The repository version ships a reference script `inference.py` which:

- loads a Parakeet model (v2/v3, chosen by `lang`);
- optionally runs MarbleNet VAD to detect speech regions;
- merges VAD segments into chunks based on `min_seg` / `max_seg` length;
- runs Parakeet on each chunk and concatenates the results.

The core logic is implemented via the public APIs:

- `nemoasr2pytorch.vad.api` – VAD model + `run_vad_on_waveform`
- `nemoasr2pytorch.asr.api` – Parakeet model + `transcribe` / `transcribe_amp`

You can either:

- copy `inference.py` from the GitHub repo and adapt it to your own CLI; or
- re‑implement a similar pipeline in your application using the two APIs above.

## Package APIs

Main public modules:

- `nemoasr2pytorch.asr.api`
  - `load_default_parakeet_tdt_model(lang="EN" | "EU", device=None, dtype=torch.float32)`  
    Load Parakeet‑TDT in FP32; `lang` chooses v2 (EN) vs v3 (EU).  
  - `load_parakeet_tdt_fp16(lang="EN" | "EU", device=None)`  
    Load FP16 model (usually on GPU).  
  - `load_parakeet_tdt_bf16(lang="EN" | "EU", device=None)`  
    Load BF16 model (if supported).  
  - `transcribe(model, audio)`  
    Greedy TDT decoding in full precision (CPU or GPU).  
  - `transcribe_amp(model, audio)`  
    Greedy TDT decoding with AMP on CUDA for low‑precision models.

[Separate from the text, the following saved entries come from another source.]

-- pv_equiv track=rewrite | github.com/Nithin8919/competing_prompts_agent | backend/robust_analyzer.py | _calc_conflict_level
-- ===== SOURCE A (Python) =====
-- from typing import Dict, Any, List, Optional
--
-- def _calc_conflict_level(conflicts: List[Dict]) -> str:
--     """Calculate overall conflict level"""
--     if not conflicts:
--         return "low"
--
--     max_severity = max((c.get("severity_score", 1) for c in conflicts), default=1)
--     conflict_count = len(conflicts)
--
--     if max_severity >= 8 or conflict_count >= 5:
--         return "critical"
--     elif max_severity >= 6 or conflict_count >= 3:
--         return "high"
--     elif max_severity >= 4 or conflict_count >= 2:
--         return "medium"
--     else:
--         return "low"
-- ===== SOURCE B (Python) =====
-- LEVELS = ("low", "medium", "high", "critical")
--
-- def _calc_conflict_level(conflicts):
--     """Calculate overall conflict level"""
--     level = 0
--     count = 0
--     for c in conflicts:
--         count += 1
--         s = c.get("severity_score", 1)
--         if s >= 8 or count >= 5:
--             return "critical"
--         level = max(level,
--                     2 if s >= 6 else 1 if s >= 4 else 0,
--                     2 if count >= 3 else 1 if count >= 2 else 0)
--     return LEVELS[level]
-- ===== Notes on version B (the rewrite author's own statement) =====
-- stated objective: alternative
-- what changed: Instead of computing max severity and len() and then running a four-way if/elif cascade, B makes a single early-exiting pass that increments a running count, returns 'critical' immediately when a severity>=8 or fifth element is seen, and otherwise upgrades a running level (0-2) per element via max, indexing a level table at the end.
import Mathlib
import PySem

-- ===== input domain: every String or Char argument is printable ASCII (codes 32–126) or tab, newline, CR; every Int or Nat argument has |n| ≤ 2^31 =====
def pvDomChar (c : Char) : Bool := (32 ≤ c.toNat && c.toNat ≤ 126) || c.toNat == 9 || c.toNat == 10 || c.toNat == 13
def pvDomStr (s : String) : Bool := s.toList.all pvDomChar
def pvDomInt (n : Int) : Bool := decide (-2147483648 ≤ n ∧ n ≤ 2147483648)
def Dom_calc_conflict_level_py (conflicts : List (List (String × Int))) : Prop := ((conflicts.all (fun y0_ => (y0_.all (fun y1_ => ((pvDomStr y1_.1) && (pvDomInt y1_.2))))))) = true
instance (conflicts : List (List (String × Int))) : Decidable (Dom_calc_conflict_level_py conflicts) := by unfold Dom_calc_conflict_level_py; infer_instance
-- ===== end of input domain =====

-- B replaces A's max()+len()+four-way cascade by a single early-exiting pass that
-- upgrades a running level per element (objective: alternative decomposition).

-- ===== PORT A =====
def calc_conflict_level_py (conflicts : List (List (String × Int))) : String :=
  if conflicts = [] then "low"
  else
    let vals := conflicts.map (fun c => PySem.Dict.getD (PySem.Dict.mk c) "severity_score" 1)
    let max_severity := (PySem.List.max? vals (fun x => x)).getD 1
    let conflict_count : Int := conflicts.length
    if max_severity ≥ 8 ∨ conflict_count ≥ 5 then "critical"
    else if max_severity ≥ 6 ∨ conflict_count ≥ 3 then "high"
    else if max_severity ≥ 4 ∨ conflict_count ≥ 2 then "medium"
    else "low"

-- ===== PORT B =====
-- the for-loop of Source B: running (count, level) state, early return on "critical"
def pvAltLoop : List (List (String × Int)) → Int → Int → String
  | [], _, level => (["low", "medium", "high", "critical"] : List String).getD level.toNat "low"
  | c :: rest, count, level =>
    let cnt := count + 1
    let s := PySem.Dict.getD (PySem.Dict.mk c) "severity_score" 1
    if s ≥ 8 ∨ cnt ≥ 5 then "critical"
    else pvAltLoop rest cnt
      (max level (max (if s ≥ 6 then (2 : Int) else if s ≥ 4 then 1 else 0)
                      (if cnt ≥ 3 then (2 : Int) else if cnt ≥ 2 then 1 else 0)))

def calc_conflict_level_py_alt (conflicts : List (List (String × Int))) : String :=
  pvAltLoop conflicts 0 0

-- ===== PRECONDITION & SPEC =====
def Spec_calc_conflict_level_py (conflicts : List (List (String × Int))) (out : String) : Prop := out = calc_conflict_level_py_alt conflicts
instance (conflicts : List (List (String × Int))) (out : String) : Decidable (Spec_calc_conflict_level_py conflicts out) := by unfold Spec_calc_conflict_level_py; infer_instance

-- ===== CLAIM =====
def Claim_equal_calc_conflict_level_py : Prop := ∀ (conflicts : List (List (String × Int))), Dom_calc_conflict_level_py conflicts → Spec_calc_conflict_level_py conflicts (calc_conflict_level_py conflicts)

-- ===== LEMMAS AND PROOFS =====

def pvSev (c : List (String × Int)) : Int := PySem.Dict.getD (PySem.Dict.mk c) "severity_score" 1

-- full 0..3 tier of a severity / of a count
def pvTS (s : Int) : Int := if s ≥ 8 then 3 else if s ≥ 6 then 2 else if s ≥ 4 then 1 else 0
def pvTC (n : Int) : Int := if n ≥ 5 then 3 else if n ≥ 3 then 2 else if n ≥ 2 then 1 else 0

-- max of per-element contributions, counting from c
def pvG : List (List (String × Int)) → Int → Int
  | [], _ => 0
  | x :: r, c => max (max (pvTS (pvSev x)) (pvTC (c + 1))) (pvG r (c + 1))

theorem pvTS_bounds (s : Int) : 0 ≤ pvTS s ∧ pvTS s ≤ 3 := by
  simp only [pvTS]; split_ifs <;> omega

theorem pvTC_bounds (n : Int) : 0 ≤ pvTC n ∧ pvTC n ≤ 3 := by
  simp only [pvTC]; split_ifs <;> omega

theorem pvG_bounds (xs : List (List (String × Int))) (c : Int) : 0 ≤ pvG xs c ∧ pvG xs c ≤ 3 := by
  induction xs generalizing c with
  | nil => simp [pvG]
  | cons x r ih =>
    have h1 := pvTS_bounds (pvSev x)
    have h2 := pvTC_bounds (c + 1)
    have h3 := ih (c + 1)
    simp only [pvG]; omega

theorem pvTS_mono {a b : Int} (h : a ≤ b) : pvTS a ≤ pvTS b := by
  simp only [pvTS]; split_ifs <;> omega

theorem pvTC_mono {a b : Int} (h : a ≤ b) : pvTC a ≤ pvTC b := by
  simp only [pvTC]; split_ifs <;> omega

theorem pvTS_max (a b : Int) : pvTS (max a b) = max (pvTS a) (pvTS b) := by
  rcases le_total a b with h | h
  · rw [max_eq_right h, max_eq_right (pvTS_mono h)]
  · rw [max_eq_left h, max_eq_left (pvTS_mono h)]

theorem pvFoldlMax (l : List Int) (a b : Int) :
    List.foldl max (max a b) l = max a (List.foldl max b l) := by
  induction l generalizing a b with
  | nil => rfl
  | cons x l ih => simp only [List.foldl, max_assoc, ih]

-- pvG over a nonempty list = max (tier of max severity) (tier of final count)
theorem pvG_eq (r : List (List (String × Int))) (x : List (String × Int)) (c : Int) :
    pvG (x :: r) c = max (pvTS ((r.map pvSev).foldl max (pvSev x))) (pvTC (c + 1 + r.length)) := by
  induction r generalizing x c with
  | nil =>
    have h1 := pvTS_bounds (pvSev x)
    have h2 := pvTC_bounds (c + 1)
    simp only [pvG, List.map_nil, List.foldl_nil, List.length_nil, Nat.cast_zero, add_zero]
    omega
  | cons y r' ih =>
    have hmono : pvTC (c + 1) ≤ pvTC (c + 1 + 1 + (r'.length : Int)) := pvTC_mono (by omega)
    simp only [pvG] at *
    rw [ih y (c + 1)]
    simp only [List.map_cons, List.foldl_cons, List.length_cons]
    rw [pvFoldlMax, pvTS_max]
    have h1 := pvTS_bounds (pvSev x)
    have h2 := pvTC_bounds (c + 1)
    push_cast
    have e1 : c + 1 + ((r'.length : Int) + 1) = c + 1 + 1 + (r'.length : Int) := by ring
    rw [e1]
    omega

theorem pvLoop_spec (xs : List (List (String × Int))) (c l : Int) (h0 : 0 ≤ l) (h2 : l ≤ 2) :
    pvAltLoop xs c l = (["low", "medium", "high", "critical"] : List String).getD (max l (pvG xs c)).toNat "low" := by
  induction xs generalizing c l with
  | nil => simp only [pvAltLoop, pvG]; rw [max_eq_left h0]
  | cons x r ih =>
    have hx : PySem.Dict.getD (PySem.Dict.mk x) "severity_score" 1 = pvSev x := rfl
    simp only [pvAltLoop, pvG, hx]
    by_cases h : pvSev x ≥ 8 ∨ c + 1 ≥ 5
    · rw [if_pos h]
      have hts : pvTS (pvSev x) = 3 ∨ pvTC (c + 1) = 3 := by
        rcases h with h | h
        · left; simp only [pvTS]; rw [if_pos h]
        · right; simp only [pvTC]; rw [if_pos h]
      have h1 := pvTS_bounds (pvSev x)
      have h3 := pvTC_bounds (c + 1)
      have h4 := pvG_bounds r (c + 1)
      have hidx : max l (max (max (pvTS (pvSev x)) (pvTC (c + 1))) (pvG r (c + 1))) = 3 := by omega
      rw [hidx]; rfl
    · rw [if_neg h]
      push_neg at h
      obtain ⟨hs, hc⟩ := h
      have hts : (if pvSev x ≥ 6 then (2 : Int) else if pvSev x ≥ 4 then 1 else 0) = pvTS (pvSev x) := by
        simp only [pvTS]; split_ifs <;> omega
      have htc : (if c + 1 ≥ 3 then (2 : Int) else if c + 1 ≥ 2 then 1 else 0) = pvTC (c + 1) := by
        simp only [pvTC]; split_ifs <;> omega
      rw [hts, htc]
      have h1 := pvTS_bounds (pvSev x)
      have h3 := pvTC_bounds (c + 1)
      have hb1 : pvTS (pvSev x) ≤ 2 := by simp only [pvTS]; split_ifs <;> omega
      have hb2 : pvTC (c + 1) ≤ 2 := by simp only [pvTC]; split_ifs <;> omega
      rw [ih (c + 1) _ (by omega) (by omega)]
      congr 2
      omega

-- the four-way cascade equals a table lookup at max of the two full tiers
theorem pvCascade (ms n : Int) :
    (if ms ≥ 8 ∨ n ≥ 5 then "critical"
     else if ms ≥ 6 ∨ n ≥ 3 then "high"
     else if ms ≥ 4 ∨ n ≥ 2 then "medium"
     else "low")
    = (["low", "medium", "high", "critical"] : List String).getD (max (pvTS ms) (pvTC n)).toNat "low" := by
  simp only [pvTS, pvTC]
  split_ifs <;> first | rfl | omega

-- ===== VERDICT =====
theorem calc_conflict_level_py_spec : Claim_equal_calc_conflict_level_py := by
  intro conflicts _
  unfold Spec_calc_conflict_level_py calc_conflict_level_py calc_conflict_level_py_alt
  match conflicts with
  | [] => rfl
  | x :: r =>
    simp only [if_neg (List.cons_ne_nil x r)]
    rw [pvLoop_spec _ 0 0 le_rfl (by omega)]
    rw [max_eq_right (pvG_bounds (x :: r) 0).1, pvG_eq r x 0]
    have hmap : (x :: r).map (fun c => PySem.Dict.getD (PySem.Dict.mk c) "severity_score" 1)
        = pvSev x :: r.map pvSev := rfl
    rw [hmap, PySem.List.max?_id_cons, Option.getD_some, pvCascade]
    have hc : (((x :: r).length : Int)) = 0 + 1 + (r.length : Int) := by
      simp [List.length_cons]; ring
    rw [hc]
-- B replaces A's reverse-and-index-scan tail extraction by one forward fold and the
-- 19-branch elif cascade by set membership plus one alias-table lookup (objective: simpler).

-- shared module-level data (the three lists from the Python module)
def pvAbbrevs : List String := ["AL", "AK", "AS", "AZ", "AR", "CA", "CO", "CT", "DE", "DC", "FM", "FL", "GA", "GU", "HI", "ID", "IL",
  "IN", "IA", "KS", "KY", "LA", "ME", "MH", "MD", "MA", "MI", "MN", "MS", "MO", "MT", "NE", "NV", "NH",
  "NJ", "NM", "NY", "NC", "ND", "MP", "OH", "OK", "OR", "PW", "PA", "PR", "RI", "SC", "SD", "TN", "TX",
  "UT", "VT", "VI", "VA", "WA", "WV", "WI", "WY"]

def pvStates : List String := ["Alaska", "Alabama", "Arkansas", "American Samoa", "Arizona", "California", "Colorado", "Connecticut",
  "District of Columbia", "Delaware", "Florida", "Georgia", "Guam", "Hawaii", "Iowa", "Idaho", "Illinois",
  "Indiana", "Kansas", "Kentucky", "Louisiana", "Massachusetts", "Maryland", "Maine", "Michigan", "Minnesota",
  "Missouri", "Mississippi", "Montana", "North Carolina", "North Dakota", "Nebraska", "New Hampshire",
  "New Jersey", "New Mexico", "Nevada", "New York", "Ohio", "Oklahoma", "Oregon", "Pennsylvania", "Puerto Rico",
  "Rhode Island", "South Carolina", "South Dakota", "Tennessee", "Texas", "Utah", "Virginia", "Virgin Islands",
  "Vermont", "Washington", "Wisconsin", "West Virginia", "Wyoming"]

def pvIndian : List String := ["Andhra Pradesh", "Arunachal Pradesh", "Assam", "Bihar", "Chhattisgarh", "Goa", "Gujarat", "Haryana",
  "Himachal Pradesh", "Jammu and Kashmir", "Jharkhand", "Karnataka", "Kerala", "Madhya Pradesh",
  "Maharashtra", "Manipur", "Meghalaya", "Mizoram", "Nagaland", "Odisha", "Punjab", "Rajasthan",
  "Sikkim", "Tamil Nadu", "Telangana", "Tripura", "Uttarakhand", "Uttar Pradesh", "West Bengal",
  "Andaman and Nicobar Islands", "Chandigarh", "Dadra and Nagar Haveli", "Daman and Diu", "Delhi",
  "Lakshadweep", "Puducherry"]

-- ===== PORT A =====
-- A's 'for i in range(0, len(rev)): if rev[i]==",": trimmed = reversed(rev[0:i]).strip(); break'
-- (seen is the already-scanned prefix rev[0:i]; falling off the loop leaves trimmed_location = "")
def pvScanA (seen : List Char) : List Char → List Char
  | [] => []
  | c :: rest => if c = ',' then PySem.Chars.strip seen.reverse else pvScanA (seen ++ [c]) rest

-- A's elif cascade, in Python's order
def pvResolveA (t : String) : String :=
  if t = "United States" then "USA"
  else if pvAbbrevs.contains t || pvStates.contains t then "USA"
  else if pvIndian.contains t then "India"
  else if t = "FR" then "France"
  else if t = "United Kingdom" then "UK"
  else if t = "Cundinamarca" then "Colombia"
  else if t = "S/n  Santiago de Compostela" then "Spain"
  else if t = "ON" then "Canada"
  else if t = "Ontario" then "Canada"
  else if t = "Ontario Canada" then "Canada"
  else if t = "Melbourne VIC" then "Australia"
  else if t = "Sydney" then "Australia"
  else if t = "CA and the world" then "USA"
  else if t = "BC" then "Canada"
  else if t = "Western US" then "USA"
  else if t = "Toronto ON  MB G" then "Canada"
  else if t = "Fla" then "Canada"
  else if t = "The Netherlands" then "Netherlands"
  else t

- `nemoasr2pytorch.vad.api`
  - `load_default_frame_vad_model(device=None, dtype=torch.float32)`  
    Load the MarbleNet VAD model from a local `.pt`.  
  - `run_vad_on_waveform(model, audio, ...)`  
    Compute per‑frame speech probabilities and return merged speech segments.

## Notes / Limitations

- This package focuses on **inference only**; training and NeMo’s full config stack (Hydra/Lightning) are intentionally omitted.
- Parakeet weights (`.pt`) are auto‑downloaded from ModelScope on first use; VAD `.pt` is currently expected to be provided by the user (converted from NeMo).
- For best performance and lower memory usage, a CUDA‑enabled PyTorch build is recommended; CPU‑only inference also works but will be slower on long audio.